RAA #1: Dogear Social Bookmarking

Millen, D. R., Feinberg, J., & Kerr, B. (2006). Dogear:  Social Bookmarking in the Enterprise. Paper presented at the CHI, Montreal, Quebec, Canada.

Purpose:  The purpose of this research was to establish user value of social bookmarking within business verses personal use.  To accomplish this, the researchers developed a social bookmarking tool for a field test deployment with the plan to analyze adoption behavior and user experience.  The tool was designed and customized in order to meet the needs of the targeted user audience, which were self identified as IT professionals/experts.  Design attributes included:  1) both personal and business links could be saved, sorted, viewed and 2) links could be made private, shared for particular groups or department use only.
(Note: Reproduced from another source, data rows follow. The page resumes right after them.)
-- pv_equiv track=rewrite | github.com/ThePhilgrim/mantatail | commands.py | parse_received_args
-- ===== SOURCE A (Python) =====
-- from typing import Optional, Dict, List, Tuple
--
-- def parse_received_args(msg: str) -> Tuple[str, List[str]]:
--     """
--     Parses the user command by separating the command (e.g "join", "privmsg", etc.) from the
--     arguments.
--
--     If a parameter contains spaces, it must start with ':' to be interpreted as one parameter.
--     If the parameter does not start with ':', it will be cut off at the first space.
--
--     Ex:
--         - "PRIVMSG #foo :This is a message\r\n" will send "This is a message"
--         - "PRIVMSG #foo This is a message\r\n" will send "This"
--     """
--     split_msg = msg.split(" ")
--
--     for num, arg in enumerate(split_msg):
--         if arg.startswith(":"):
--             parsed_msg = split_msg[:num]
--             parsed_msg.append(" ".join(split_msg[num:])[1:])
--             command = parsed_msg[0]
--             return command, parsed_msg[1:]
--
--     command = split_msg[0]
--     return command, split_msg[1:]
-- ===== SOURCE B (Python) =====
-- def parse_received_args(msg):
--     """Separate the IRC command from its arguments via substring search
--     instead of a token scan: the first ':'-prefixed parameter starts right
--     after the first ' :' occurrence (or at position 0)."""
--     if msg.startswith(":"):
--         return msg[1:], []
--     head, sep, param = msg.partition(" :")
--     tokens = head.split(" ")
--     if sep:
--         return tokens[0], tokens[1:] + [param]
--     return tokens[0], tokens[1:]
-- ===== Notes on version B (the rewrite author's own statement) =====
-- stated objective: idiomatic
-- what changed: Replaces the enumerate-tokens-and-scan loop (with slicing and re-joining at the hit index) by a direct substring search: a startswith(':') guard, then str.partition(' :') to split the message at the first ':'-prefixed parameter, splitting only the head.
import Mathlib
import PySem

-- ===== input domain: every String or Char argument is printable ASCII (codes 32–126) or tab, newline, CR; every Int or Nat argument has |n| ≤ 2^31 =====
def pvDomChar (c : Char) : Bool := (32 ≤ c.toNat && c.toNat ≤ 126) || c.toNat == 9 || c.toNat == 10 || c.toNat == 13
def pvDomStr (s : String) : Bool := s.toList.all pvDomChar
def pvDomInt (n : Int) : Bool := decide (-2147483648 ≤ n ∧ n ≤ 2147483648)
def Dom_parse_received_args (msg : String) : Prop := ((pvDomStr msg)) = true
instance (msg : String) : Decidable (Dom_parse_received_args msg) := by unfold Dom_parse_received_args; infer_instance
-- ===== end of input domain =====

-- B replaces A's enumerate-and-scan over the split tokens by a substring search
-- (startswith-':' guard, then partition at the first " :"), splitting only the head: more idiomatic.

-- ===== PORT A =====
-- the 'for num, arg in enumerate(split_msg): …' loop with its early return;
-- split_msg[0] / parsed_msg[0] are ported as pyGetD with default "" — both lists
-- are provably nonempty (str.split never returns []), so the default is never used
def pvLoopA (sm : List String) : List (Int × String) → String × List String
  | [] =>
      (PySem.List.pyGetD sm 0 "", PySem.List.slice sm (some 1) none)
  | (num, arg) :: rest =>
      if PySem.Str.startswith arg ":" then
        let parsed_msg := PySem.List.slice sm none (some num)
        let parsed_msg := parsed_msg ++
          [PySem.Str.slice (PySem.Str.join " " (PySem.List.slice sm (some num) none)) (some 1) none]
        (PySem.List.pyGetD parsed_msg 0 "", PySem.List.slice parsed_msg (some 1) none)
      else pvLoopA sm rest

def parse_received_args (msg : String) : String × List String :=
  match PySem.Str.split? msg " " with
  | none => ("", [])   -- unreachable: the separator " " is nonempty
  | some split_msg => pvLoopA split_msg (PySem.List.enumerate split_msg)

-- ===== PORT B =====
-- msg.partition(" :") is ported by hand, exactly CPython's semantics: find the FIRST
-- occurrence of " :" (PySem.Str.find, -1 if absent); head = msg[:i], param = msg[i+2:]
def parse_received_args_alt (msg : String) : String × List String :=
  if PySem.Str.startswith msg ":" then
    (PySem.Str.slice msg (some 1) none, [])
  else
    let i := PySem.Str.find msg " :"
    if i = -1 then
      match PySem.Str.split? msg " " with
      | none => ("", [])   -- unreachable: the separator " " is nonempty
      | some tokens => (PySem.List.pyGetD tokens 0 "", PySem.List.slice tokens (some 1) none)
    else
      let head := PySem.Str.slice msg none (some i)
      let param := PySem.Str.slice msg (some (i + 2)) none
      match PySem.Str.split? head " " with
      | none => ("", [])   -- unreachable: the separator " " is nonempty
      | some tokens =>
          (PySem.List.pyGetD tokens 0 "", PySem.List.slice tokens (some 1) none ++ [param])

-- ===== PRECONDITION & SPEC =====
def Spec_parse_received_args (msg : String) (out : String × List String) : Prop := out = parse_received_args_alt msg
instance (msg : String) (out : String × List String) : Decidable (Spec_parse_received_args msg out) := by unfold Spec_parse_received_args; infer_instance

-- ===== CLAIM (what is proved, stated in full; the proofs are below) =====
def Claim_equal_parse_received_args : Prop := ∀ (msg : String), Dom_parse_received_args msg → Spec_parse_received_args msg (parse_received_args msg)

-- ===== LEMMAS AND PROOFS =====

-- structural characterization of Python's str.split(c) for a one-character separator
def sp (c : Char) : List Char → List (List Char)
  | [] => [[]]
  | d :: r =>
      if d = c then [] :: sp c r
      else
        match sp c r with
        | [] => [[d]]
        | t :: ts => (d :: t) :: ts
Methods:  The method used for the study was a field test deployment of their bookmarking tool (Dogear), within a VERY large IT firm employing over 300,000 associates.  Word of mouth was used to promote use of the tool within the firm.  Both quantitative and qualitative data was collected for analysis.  The quantitative data was harvested from the activity logs of the users (clicks, creates, etc.) while qualitative data was harvested from intracompany blogs and direct emails to the researchers.

Main findings: The main findings of this study suggest that social bookmarking is a tool that can be adapted and may be considered beneficial in the business environment.  Most contributors commented that use of the tool did assist them in information finding.  The large number of user shared links (vs. private) seems to indicate user willingness to share information with co-workers, which may lead to community building by helping employees with common needs/interests find each other (expert location assistance). In addition the volume of posted links would tend to indicate a business need for information location and retrieval.

Analysis:  I found this study interesting and important in that it choose to deploy an actual beta Ent 2.0 tool into the real world of work.  Often I read research that appears meaningful to industry, only to read further into the article and discover the population used for analysis was college age research subjects rather than a representative population for the average firm.

That said, while the authors did deploy the tool into an enterprise setting, they chose an IT industry setting – which I feel is especially problematic when trying to gauge an IT based tool’s acceptance and “value”.  Perhaps it was just an unfortunate oversight, however I feel there is a case to suggest substantial population bias with this firm’s participation.  In this scenario, I am suggesting the bias is in favor of any IT based tool that would be presented.  This situation was made worse as many participants self reported as  “experts”, indicating even a higer level of IT user than “average”.  Had this tool been trialed in a consumer products, automotive, or any other non- IT based firm, I feel the evidence (which was very well presented) would have been much more compelling.